Government funding is the secular version of community support; unfortunately it has a tendency to run to controlling and destroying human level communities; as an advocate of real subsidiary (things should be done at the lowest level possible and the highest level necessary) and of MacIntyrian communitarianism (the modern nation state cannot be a real community on the human interpersonal level; therefore, it should make sure it is not trying to take that role and allow people the freedom to form and develop human-level communities. Starting perhaps, with allowing families to make their own decisions about education, medical treatment, and health and safety – though some of that is also human-rights territory, as the stolen generations attest).
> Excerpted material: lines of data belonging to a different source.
-- pv_equiv track=rewrite | github.com/MarkvanManen/School | Les04/opdracht4_4.py | new_password
-- ===== SOURCE A (Python) =====
-- cijferlijst = ['0', '1', '2', '3', '4', '5', '6', '7', '8', '9']
--
-- def new_password(oldpassword, newpassword):
--     cijferinpassword = False
--     for nummer in cijferlijst:
--         if nummer in newpassword:
--             cijferinpassword = True
--     if oldpassword != newpassword and len(newpassword) >= 6 and cijferinpassword:
--         return True
--     else:
--         return False
-- ===== SOURCE B (Python) =====
-- def new_password(oldpassword, newpassword):
--     has_digit = any(c in '0123456789' for c in newpassword)
--     return oldpassword != newpassword and len(newpassword) >= 6 and has_digit
-- ===== Notes on version B (the rewrite author's own statement) =====
-- stated objective: idiomatic
-- what changed: Replaces the loop over the ten digit strings (each doing a substring scan of newpassword) with a single any() pass over newpassword's characters testing membership in the digit set, and returns the boolean conjunction directly instead of the if/else.
import Mathlib
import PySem

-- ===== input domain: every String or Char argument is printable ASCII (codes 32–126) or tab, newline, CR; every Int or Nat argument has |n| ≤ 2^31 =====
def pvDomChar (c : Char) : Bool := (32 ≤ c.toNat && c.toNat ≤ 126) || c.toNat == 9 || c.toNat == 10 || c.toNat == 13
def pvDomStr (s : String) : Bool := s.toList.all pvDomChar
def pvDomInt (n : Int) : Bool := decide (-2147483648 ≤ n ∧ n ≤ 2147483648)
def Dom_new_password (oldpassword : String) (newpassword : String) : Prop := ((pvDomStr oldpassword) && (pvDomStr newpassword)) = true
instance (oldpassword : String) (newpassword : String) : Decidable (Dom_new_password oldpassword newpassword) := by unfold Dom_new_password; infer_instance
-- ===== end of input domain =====

-- B replaces A's loop over the ten digit strings (each a substring scan of newpassword)
-- with one any() pass over newpassword's characters, returning the conjunction directly (idiomatic).

-- ===== PORT A =====
def cijferlijst : List String := ["0", "1", "2", "3", "4", "5", "6", "7", "8", "9"]

def new_password (oldpassword : String) (newpassword : String) : Bool :=
  let cijferinpassword :=
    cijferlijst.foldl (fun acc nummer => if PySem.Str.isIn nummer newpassword then true else acc) false
  if oldpassword ≠ newpassword ∧ (PySem.Str.len newpassword : Int) ≥ 6 ∧ cijferinpassword = true then
    true
  else
    false

-- ===== PORT B =====
-- `c in '0123456789'` for a single character c is membership among the digit characters (exact here)
def new_password_alt (oldpassword : String) (newpassword : String) : Bool :=
  let has_digit := newpassword.toList.any (fun c => ("0123456789".toList).contains c)
  decide (oldpassword ≠ newpassword) && decide ((PySem.Str.len newpassword : Int) ≥ 6) && has_digit

-- ===== PRECONDITION & SPEC =====
def Spec_new_password (oldpassword : String) (newpassword : String) (out : Bool) : Prop := out = new_password_alt oldpassword newpassword
instance (oldpassword : String) (newpassword : String) (out : Bool) : Decidable (Spec_new_password oldpassword newpassword out) := by unfold Spec_new_password; infer_instance

-- ===== CLAIM (what is proved, stated in full; the proofs are below) =====
def Claim_equal_new_password : Prop := ∀ (oldpassword : String) (newpassword : String), Dom_new_password oldpassword newpassword → Spec_new_password oldpassword newpassword (new_password oldpassword newpassword)

-- ===== LEMMAS AND PROOFS =====

theorem singleton_infix {c : Char} {l : List Char} : [c] <:+: l ↔ c ∈ l := by
  constructor
  · intro h; exact List.singleton_sublist.mp h.sublist
  · intro h; obtain ⟨s, t, rfl⟩ := List.append_of_mem h; exact ⟨s, t, by simp⟩

theorem isIn_singleton (c : Char) (s : String) :
    PySem.Str.isIn (String.ofList [c]) s = s.toList.contains c := by
  rcases h : s.toList.contains c with _|_
  · rcases h2 : PySem.Str.isIn (String.ofList [c]) s with _|_
    · rfl
    · have h3 := (PySem.Str.isIn_iff_infix _ _).mp h2
      simp at h3
      rw [singleton_infix] at h3
      simp [List.contains_eq_mem, h3] at h
  · apply (PySem.Str.isIn_iff_infix _ _).mpr
    simp
    rw [singleton_infix]
    simpa [List.contains_eq_mem] using h

theorem fold_or (s : String) (ds : List String) (acc : Bool) :
    ds.foldl (fun acc n => if PySem.Str.isIn n s then true else acc) acc
      = (acc || ds.any (fun n => PySem.Str.isIn n s)) := by
  induction ds generalizing acc with
  | nil => simp
  | cons d ds ih =>
    simp only [List.foldl, List.any_cons, ih]
    cases h : PySem.Str.isIn d s <;> simp [h]

theorem any_comm (l ds : List Char) :
    ds.any (fun d => l.contains d) = l.any (fun c => ds.contains c) := by
  rw [Bool.eq_iff_iff]
  simp only [List.any_eq_true, List.contains_eq_mem, decide_eq_true_eq]
  exact ⟨fun ⟨d, h1, h2⟩ => ⟨d, h2, h1⟩, fun ⟨c, h1, h2⟩ => ⟨c, h2, h1⟩⟩

theorem digits_any (s : String) :
    cijferlijst.any (fun n => PySem.Str.isIn n s)
      = s.toList.any (fun c => ("0123456789".toList).contains c) := by
  rw [← any_comm]
  simp only [cijferlijst, List.any_cons, List.any_nil,
    show ("0123456789" : String).toList = ['0','1','2','3','4','5','6','7','8','9'] by simp,
    show ("0" : String) = String.ofList ['0'] from rfl,
    show ("1" : String) = String.ofList ['1'] from rfl,
    show ("2" : String) = String.ofList ['2'] from rfl,
    show ("3" : String) = String.ofList ['3'] from rfl,
    show ("4" : String) = String.ofList ['4'] from rfl,
    show ("5" : String) = String.ofList ['5'] from rfl,
    show ("6" : String) = String.ofList ['6'] from rfl,
    show ("7" : String) = String.ofList ['7'] from rfl,
    show ("8" : String) = String.ofList ['8'] from rfl,
    show ("9" : String) = String.ofList ['9'] from rfl,
    isIn_singleton]

-- ===== VERDICT (by name: the statement is the Claim_ definition above) =====
theorem new_password_spec : Claim_equal_new_password := by
  intro o n _
  unfold Spec_new_password new_password new_password_alt
  simp only [fold_or, Bool.false_or, digits_any]
  by_cases h1 : o ≠ n <;>
    by_cases h2 : (PySem.Str.len n : Int) ≥ 6 <;>
      cases h3 : n.toList.any (fun c => ("0123456789".toList).contains c) <;>
        simp [h1, h2, h3]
Of course, this is a major reason why I find the Amish interesting because despite the regular encroachment upon their ways (much of it some form of: “we’re entitled to control you because you’d be safer if you did things our way”) and some real interaction problems (road safety for OTHER road users), they do often seem to manage to preserve interpersonal level community even under modern conditions.
If people are worried about the Amish refusing funds and possibly being in need in consequence, I have the impression that they might be more willing to take neighbourly help from non-Amish people than money from government level funding? That is, if people who could offered to take those working to rebuild their houses a few hot meals, or offered the use of their caravan or tent to sleep in for a few weeks, and so on, might that be something they would feel more able to respond to? After all, many of them don’t hesitate to give that type of help to non-Amish neighbours.